TASK DESCRIPTION -> Reproduce word for word the lines between those holding "rw [if_pos rfl] at hb" and "exact hd _ _ hb", inclusive, and nothing else from the data below.

DATA SHOWN ->

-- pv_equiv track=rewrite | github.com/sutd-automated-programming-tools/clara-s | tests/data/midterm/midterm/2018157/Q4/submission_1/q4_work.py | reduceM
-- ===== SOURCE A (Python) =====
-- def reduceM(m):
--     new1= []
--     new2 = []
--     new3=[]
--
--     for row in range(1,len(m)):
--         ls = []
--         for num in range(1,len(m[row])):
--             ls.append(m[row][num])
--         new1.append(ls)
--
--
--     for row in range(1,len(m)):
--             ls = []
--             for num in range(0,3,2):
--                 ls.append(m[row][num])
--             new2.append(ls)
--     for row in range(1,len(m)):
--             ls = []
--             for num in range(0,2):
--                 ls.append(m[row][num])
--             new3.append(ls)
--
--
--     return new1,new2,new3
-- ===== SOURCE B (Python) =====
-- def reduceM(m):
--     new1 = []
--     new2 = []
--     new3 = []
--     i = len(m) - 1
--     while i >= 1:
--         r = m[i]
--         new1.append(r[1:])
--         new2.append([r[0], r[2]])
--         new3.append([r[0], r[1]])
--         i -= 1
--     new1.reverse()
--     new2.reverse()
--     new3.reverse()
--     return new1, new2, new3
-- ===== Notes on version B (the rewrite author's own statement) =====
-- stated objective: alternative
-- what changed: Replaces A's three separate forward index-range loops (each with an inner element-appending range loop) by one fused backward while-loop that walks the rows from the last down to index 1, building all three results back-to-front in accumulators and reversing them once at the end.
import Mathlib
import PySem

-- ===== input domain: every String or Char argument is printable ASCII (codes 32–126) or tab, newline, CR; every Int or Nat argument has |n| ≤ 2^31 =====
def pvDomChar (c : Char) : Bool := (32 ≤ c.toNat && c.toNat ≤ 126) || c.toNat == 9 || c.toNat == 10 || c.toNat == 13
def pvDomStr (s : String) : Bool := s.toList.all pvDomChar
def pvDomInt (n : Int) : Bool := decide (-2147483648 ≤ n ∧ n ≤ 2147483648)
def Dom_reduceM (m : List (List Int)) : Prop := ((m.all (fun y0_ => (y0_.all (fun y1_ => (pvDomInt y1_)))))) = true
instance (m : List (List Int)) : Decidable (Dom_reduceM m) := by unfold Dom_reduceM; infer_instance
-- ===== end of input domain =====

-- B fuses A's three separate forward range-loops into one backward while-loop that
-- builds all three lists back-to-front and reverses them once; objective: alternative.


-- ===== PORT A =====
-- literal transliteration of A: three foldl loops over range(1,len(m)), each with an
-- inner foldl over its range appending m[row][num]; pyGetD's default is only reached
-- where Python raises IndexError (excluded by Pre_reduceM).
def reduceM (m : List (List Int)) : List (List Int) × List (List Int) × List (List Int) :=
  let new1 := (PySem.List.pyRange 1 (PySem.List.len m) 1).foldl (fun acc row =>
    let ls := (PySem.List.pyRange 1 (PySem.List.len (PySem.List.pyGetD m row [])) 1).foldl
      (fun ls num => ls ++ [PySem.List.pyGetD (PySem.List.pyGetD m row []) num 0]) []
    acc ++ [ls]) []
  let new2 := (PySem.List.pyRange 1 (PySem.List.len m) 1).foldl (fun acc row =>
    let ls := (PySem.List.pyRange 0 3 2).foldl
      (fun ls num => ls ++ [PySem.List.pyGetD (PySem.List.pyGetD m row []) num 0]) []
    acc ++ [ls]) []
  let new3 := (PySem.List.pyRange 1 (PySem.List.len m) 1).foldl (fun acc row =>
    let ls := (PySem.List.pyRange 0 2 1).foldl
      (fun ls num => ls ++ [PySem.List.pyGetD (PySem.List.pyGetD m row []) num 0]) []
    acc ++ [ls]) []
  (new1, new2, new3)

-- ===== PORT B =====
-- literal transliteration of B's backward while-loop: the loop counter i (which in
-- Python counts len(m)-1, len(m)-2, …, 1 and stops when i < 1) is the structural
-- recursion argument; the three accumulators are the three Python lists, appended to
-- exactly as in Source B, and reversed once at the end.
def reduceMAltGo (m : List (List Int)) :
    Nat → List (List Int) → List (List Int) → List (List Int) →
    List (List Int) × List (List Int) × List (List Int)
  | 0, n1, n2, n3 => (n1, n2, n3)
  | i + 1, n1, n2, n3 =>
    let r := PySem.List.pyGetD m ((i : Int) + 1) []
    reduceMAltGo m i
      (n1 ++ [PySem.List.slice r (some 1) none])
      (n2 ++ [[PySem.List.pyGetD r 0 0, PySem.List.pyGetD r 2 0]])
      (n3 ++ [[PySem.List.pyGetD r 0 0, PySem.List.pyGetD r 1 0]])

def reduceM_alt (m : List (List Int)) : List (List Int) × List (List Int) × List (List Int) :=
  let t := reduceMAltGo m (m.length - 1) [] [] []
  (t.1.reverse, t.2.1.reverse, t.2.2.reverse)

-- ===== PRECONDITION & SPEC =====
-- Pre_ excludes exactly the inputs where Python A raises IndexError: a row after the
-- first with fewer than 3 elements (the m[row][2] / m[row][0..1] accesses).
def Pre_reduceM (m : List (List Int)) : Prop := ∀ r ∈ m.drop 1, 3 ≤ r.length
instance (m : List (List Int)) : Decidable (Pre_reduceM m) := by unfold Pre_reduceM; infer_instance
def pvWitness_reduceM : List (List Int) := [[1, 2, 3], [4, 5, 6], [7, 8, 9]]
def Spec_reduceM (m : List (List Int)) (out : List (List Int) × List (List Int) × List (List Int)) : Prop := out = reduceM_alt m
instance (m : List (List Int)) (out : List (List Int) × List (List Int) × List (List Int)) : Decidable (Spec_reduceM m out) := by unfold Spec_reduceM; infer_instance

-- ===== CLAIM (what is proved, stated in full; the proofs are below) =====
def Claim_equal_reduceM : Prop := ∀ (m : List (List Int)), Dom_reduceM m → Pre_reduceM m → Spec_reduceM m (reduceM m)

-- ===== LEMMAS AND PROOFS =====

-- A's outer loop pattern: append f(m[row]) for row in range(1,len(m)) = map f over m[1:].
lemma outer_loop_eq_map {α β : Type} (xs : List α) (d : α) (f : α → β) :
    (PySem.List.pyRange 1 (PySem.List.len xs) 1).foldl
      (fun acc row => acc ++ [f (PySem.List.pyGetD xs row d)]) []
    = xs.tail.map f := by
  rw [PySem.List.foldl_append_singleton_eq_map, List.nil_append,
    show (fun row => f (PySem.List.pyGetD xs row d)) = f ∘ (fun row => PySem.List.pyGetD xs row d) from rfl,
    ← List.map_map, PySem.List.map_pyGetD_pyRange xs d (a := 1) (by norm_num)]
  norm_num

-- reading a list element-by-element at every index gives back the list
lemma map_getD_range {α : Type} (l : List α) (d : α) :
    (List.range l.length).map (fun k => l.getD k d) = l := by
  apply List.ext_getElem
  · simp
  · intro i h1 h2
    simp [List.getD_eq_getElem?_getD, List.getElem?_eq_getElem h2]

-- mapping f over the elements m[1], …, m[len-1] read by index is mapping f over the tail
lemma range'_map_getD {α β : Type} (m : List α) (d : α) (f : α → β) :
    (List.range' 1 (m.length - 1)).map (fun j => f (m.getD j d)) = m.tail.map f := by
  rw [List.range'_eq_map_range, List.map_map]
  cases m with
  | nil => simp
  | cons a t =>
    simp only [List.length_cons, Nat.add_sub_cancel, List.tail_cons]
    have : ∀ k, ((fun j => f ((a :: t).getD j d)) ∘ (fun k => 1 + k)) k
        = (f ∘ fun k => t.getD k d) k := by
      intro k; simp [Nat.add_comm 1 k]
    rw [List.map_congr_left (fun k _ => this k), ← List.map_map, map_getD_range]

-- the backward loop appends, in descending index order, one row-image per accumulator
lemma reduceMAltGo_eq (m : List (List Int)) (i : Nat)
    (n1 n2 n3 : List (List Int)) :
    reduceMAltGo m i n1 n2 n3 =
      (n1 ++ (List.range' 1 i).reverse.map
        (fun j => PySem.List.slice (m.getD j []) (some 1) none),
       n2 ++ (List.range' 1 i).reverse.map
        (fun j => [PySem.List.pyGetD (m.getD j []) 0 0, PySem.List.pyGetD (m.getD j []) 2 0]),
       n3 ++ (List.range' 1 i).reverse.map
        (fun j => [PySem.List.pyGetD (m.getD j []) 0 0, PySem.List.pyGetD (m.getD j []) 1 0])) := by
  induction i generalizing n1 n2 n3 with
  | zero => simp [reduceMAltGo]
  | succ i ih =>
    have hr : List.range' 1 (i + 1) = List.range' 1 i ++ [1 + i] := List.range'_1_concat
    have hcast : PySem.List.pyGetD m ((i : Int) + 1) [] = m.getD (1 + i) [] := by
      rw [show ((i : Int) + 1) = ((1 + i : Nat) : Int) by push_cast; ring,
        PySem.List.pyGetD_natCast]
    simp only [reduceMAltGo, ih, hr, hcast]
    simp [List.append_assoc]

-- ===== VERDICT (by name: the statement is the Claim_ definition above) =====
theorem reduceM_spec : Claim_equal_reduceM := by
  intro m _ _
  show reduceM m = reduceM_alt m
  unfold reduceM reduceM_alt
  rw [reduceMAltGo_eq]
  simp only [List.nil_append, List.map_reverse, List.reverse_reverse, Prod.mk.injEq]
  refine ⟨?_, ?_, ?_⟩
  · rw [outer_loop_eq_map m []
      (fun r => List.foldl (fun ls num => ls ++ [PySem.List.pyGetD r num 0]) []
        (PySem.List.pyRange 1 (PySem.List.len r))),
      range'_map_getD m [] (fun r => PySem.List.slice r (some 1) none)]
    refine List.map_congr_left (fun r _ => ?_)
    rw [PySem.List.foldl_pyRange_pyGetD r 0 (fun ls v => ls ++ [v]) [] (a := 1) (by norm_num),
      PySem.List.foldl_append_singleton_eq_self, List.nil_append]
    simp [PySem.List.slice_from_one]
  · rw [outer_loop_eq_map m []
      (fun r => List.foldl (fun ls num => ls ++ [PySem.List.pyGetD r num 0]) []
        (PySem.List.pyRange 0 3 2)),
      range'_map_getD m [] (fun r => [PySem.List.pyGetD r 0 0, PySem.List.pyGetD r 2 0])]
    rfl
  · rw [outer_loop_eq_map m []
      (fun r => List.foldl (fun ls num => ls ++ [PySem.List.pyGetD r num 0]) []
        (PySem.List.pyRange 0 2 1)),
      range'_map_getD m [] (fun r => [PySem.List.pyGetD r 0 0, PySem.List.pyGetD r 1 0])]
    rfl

* * *

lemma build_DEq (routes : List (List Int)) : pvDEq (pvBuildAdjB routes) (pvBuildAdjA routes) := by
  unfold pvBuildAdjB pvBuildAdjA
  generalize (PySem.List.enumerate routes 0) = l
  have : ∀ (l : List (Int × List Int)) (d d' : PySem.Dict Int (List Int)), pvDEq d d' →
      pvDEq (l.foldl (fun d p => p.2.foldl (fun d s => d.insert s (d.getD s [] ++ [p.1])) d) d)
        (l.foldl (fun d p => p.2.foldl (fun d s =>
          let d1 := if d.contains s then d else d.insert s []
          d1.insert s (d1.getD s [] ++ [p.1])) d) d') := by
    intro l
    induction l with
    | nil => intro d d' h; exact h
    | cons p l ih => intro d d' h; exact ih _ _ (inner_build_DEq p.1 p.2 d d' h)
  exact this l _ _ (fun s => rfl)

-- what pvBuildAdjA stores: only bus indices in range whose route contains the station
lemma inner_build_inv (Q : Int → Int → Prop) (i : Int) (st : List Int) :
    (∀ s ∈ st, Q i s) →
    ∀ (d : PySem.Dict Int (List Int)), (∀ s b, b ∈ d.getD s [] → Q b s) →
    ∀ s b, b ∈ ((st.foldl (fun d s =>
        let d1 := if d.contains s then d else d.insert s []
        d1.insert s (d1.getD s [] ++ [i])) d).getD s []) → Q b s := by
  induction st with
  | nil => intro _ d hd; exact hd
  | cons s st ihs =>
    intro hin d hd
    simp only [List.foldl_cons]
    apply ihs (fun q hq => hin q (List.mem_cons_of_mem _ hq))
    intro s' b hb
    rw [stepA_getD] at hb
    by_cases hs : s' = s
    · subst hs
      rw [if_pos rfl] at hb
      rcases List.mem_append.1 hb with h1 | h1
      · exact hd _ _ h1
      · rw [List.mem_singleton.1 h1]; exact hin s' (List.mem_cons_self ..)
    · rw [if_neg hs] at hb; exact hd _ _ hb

...

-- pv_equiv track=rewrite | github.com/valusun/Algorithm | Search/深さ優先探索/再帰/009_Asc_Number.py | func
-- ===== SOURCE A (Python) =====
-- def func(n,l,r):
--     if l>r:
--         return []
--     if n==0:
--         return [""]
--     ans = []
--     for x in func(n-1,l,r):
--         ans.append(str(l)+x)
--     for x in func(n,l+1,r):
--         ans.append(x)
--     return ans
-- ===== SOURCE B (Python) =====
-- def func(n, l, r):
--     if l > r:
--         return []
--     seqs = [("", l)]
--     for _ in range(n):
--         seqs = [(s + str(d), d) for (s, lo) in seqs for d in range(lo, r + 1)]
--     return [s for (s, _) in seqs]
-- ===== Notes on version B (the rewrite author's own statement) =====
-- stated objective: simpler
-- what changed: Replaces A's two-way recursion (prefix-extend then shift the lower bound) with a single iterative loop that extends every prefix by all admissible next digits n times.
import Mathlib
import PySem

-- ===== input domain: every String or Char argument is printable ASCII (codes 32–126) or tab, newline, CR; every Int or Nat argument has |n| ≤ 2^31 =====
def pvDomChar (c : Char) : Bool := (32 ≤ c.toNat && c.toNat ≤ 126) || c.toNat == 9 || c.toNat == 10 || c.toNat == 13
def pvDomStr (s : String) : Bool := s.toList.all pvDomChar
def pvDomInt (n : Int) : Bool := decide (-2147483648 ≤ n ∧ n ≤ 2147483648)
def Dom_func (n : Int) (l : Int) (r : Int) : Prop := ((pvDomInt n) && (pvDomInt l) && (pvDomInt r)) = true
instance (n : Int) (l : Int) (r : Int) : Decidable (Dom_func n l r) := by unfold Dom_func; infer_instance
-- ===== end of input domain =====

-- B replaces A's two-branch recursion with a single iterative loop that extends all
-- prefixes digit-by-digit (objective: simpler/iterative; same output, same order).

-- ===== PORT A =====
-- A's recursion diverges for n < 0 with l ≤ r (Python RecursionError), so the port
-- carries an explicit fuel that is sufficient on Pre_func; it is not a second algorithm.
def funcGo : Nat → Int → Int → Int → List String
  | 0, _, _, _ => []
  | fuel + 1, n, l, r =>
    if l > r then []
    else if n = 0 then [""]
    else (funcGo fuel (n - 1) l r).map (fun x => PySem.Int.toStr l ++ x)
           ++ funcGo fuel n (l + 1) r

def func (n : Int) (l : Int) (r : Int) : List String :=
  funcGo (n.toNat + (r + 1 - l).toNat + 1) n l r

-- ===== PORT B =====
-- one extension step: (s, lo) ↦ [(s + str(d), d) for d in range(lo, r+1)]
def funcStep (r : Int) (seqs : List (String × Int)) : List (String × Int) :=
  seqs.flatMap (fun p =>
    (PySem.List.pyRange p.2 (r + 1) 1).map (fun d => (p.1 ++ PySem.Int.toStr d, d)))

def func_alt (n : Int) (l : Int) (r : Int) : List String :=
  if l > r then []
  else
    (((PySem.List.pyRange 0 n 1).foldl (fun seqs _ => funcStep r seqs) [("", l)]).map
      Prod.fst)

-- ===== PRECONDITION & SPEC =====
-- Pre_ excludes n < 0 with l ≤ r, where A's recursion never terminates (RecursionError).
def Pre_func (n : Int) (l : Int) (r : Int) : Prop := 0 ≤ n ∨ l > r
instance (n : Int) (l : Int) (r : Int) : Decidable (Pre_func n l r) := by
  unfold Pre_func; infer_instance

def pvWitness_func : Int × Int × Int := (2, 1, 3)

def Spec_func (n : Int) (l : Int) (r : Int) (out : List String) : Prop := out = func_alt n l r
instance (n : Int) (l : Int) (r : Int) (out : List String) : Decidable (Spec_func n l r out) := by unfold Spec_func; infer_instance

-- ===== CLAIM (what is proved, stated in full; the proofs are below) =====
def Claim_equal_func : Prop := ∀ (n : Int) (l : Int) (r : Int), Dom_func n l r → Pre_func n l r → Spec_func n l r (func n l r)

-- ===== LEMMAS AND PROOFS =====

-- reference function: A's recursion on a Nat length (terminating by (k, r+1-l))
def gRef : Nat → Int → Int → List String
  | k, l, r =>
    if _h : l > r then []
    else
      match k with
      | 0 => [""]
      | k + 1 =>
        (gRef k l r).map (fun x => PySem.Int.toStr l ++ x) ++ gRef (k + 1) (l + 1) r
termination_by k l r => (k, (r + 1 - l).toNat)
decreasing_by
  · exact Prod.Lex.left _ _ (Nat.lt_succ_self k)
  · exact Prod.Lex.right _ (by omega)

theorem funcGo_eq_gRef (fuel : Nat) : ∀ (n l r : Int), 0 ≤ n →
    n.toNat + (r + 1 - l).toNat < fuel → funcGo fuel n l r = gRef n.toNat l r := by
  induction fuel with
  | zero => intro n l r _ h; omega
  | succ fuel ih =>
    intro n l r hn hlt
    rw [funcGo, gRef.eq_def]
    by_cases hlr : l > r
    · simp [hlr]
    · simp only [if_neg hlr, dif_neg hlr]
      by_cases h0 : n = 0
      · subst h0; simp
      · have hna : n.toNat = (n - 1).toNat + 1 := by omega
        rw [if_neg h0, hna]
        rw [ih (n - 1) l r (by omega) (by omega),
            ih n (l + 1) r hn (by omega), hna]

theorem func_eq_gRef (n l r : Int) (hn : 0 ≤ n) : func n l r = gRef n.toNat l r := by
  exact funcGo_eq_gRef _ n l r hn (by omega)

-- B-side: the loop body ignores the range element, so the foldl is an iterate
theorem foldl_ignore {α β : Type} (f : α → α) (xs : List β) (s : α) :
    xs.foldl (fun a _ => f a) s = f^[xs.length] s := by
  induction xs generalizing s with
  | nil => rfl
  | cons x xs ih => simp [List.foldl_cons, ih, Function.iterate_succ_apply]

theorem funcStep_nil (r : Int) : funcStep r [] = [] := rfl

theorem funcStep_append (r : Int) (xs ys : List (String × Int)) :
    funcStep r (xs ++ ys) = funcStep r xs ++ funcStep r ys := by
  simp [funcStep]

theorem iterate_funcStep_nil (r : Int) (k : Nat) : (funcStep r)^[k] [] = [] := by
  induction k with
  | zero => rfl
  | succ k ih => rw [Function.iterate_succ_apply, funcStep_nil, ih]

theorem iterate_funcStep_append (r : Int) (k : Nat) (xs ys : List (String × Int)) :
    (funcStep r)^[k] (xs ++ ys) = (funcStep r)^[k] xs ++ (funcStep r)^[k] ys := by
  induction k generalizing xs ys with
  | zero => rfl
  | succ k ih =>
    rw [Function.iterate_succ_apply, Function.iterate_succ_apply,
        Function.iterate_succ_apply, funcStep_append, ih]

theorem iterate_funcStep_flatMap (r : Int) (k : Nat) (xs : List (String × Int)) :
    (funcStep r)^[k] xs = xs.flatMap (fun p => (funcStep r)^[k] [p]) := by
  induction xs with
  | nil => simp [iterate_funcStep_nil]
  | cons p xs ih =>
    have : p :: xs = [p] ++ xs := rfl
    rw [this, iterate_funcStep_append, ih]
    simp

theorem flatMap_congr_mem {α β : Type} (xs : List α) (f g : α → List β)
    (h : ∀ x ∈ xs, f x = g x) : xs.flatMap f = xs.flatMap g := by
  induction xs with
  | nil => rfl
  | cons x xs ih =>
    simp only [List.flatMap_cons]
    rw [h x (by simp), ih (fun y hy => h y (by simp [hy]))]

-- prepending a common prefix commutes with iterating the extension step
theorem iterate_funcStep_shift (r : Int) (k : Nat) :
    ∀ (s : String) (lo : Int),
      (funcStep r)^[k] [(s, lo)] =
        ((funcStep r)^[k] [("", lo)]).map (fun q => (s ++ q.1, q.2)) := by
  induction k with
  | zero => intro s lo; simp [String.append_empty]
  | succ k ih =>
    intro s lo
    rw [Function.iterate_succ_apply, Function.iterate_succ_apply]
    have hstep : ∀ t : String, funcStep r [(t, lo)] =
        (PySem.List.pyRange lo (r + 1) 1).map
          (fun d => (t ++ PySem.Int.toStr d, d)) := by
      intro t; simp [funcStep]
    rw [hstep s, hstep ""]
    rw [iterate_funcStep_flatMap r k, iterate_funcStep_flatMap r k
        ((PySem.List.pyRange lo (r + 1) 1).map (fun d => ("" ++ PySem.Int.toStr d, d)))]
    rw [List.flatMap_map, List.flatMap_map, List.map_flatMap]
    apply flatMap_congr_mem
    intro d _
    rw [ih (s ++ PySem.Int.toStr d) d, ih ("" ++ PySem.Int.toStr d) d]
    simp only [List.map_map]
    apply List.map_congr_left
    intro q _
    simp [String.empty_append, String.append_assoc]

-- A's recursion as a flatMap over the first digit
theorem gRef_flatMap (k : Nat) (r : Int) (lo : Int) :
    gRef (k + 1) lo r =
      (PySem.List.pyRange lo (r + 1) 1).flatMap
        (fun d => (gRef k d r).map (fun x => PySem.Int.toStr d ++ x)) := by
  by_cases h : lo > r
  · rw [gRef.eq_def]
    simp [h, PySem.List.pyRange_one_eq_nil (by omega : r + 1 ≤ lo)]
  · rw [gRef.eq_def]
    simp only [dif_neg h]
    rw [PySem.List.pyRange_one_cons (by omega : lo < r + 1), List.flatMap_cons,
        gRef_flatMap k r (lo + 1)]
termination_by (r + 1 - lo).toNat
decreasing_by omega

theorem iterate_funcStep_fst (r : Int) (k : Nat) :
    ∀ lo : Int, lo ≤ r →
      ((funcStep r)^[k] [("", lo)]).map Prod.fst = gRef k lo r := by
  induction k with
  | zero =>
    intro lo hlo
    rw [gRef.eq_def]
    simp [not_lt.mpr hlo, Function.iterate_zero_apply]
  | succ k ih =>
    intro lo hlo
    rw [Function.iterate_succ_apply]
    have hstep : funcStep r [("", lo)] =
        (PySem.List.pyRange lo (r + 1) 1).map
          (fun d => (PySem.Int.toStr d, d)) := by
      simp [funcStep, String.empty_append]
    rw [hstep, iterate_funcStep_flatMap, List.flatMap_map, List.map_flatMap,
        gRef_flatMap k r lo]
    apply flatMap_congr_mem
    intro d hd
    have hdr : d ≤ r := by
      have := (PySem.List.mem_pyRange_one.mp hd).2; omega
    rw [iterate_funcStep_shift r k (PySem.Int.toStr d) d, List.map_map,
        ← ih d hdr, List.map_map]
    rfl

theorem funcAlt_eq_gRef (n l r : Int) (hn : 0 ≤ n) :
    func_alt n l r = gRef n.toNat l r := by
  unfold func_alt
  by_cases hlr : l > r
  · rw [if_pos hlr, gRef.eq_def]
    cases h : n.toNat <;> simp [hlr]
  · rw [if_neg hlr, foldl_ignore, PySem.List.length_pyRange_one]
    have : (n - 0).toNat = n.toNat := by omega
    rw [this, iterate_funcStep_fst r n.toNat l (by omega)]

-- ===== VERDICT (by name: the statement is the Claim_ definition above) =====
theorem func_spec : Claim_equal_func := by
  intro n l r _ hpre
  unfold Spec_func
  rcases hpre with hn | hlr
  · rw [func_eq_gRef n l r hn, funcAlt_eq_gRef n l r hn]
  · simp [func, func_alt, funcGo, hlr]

OUTPUT FOR THIS EXERCISE ->
      rw [if_pos rfl] at hb
      rcases List.mem_append.1 hb with h1 | h1
      · exact hd _ _ h1
      · rw [List.mem_singleton.1 h1]; exact hin s' (List.mem_cons_self ..)
    · rw [if_neg hs] at hb; exact hd _ _ hb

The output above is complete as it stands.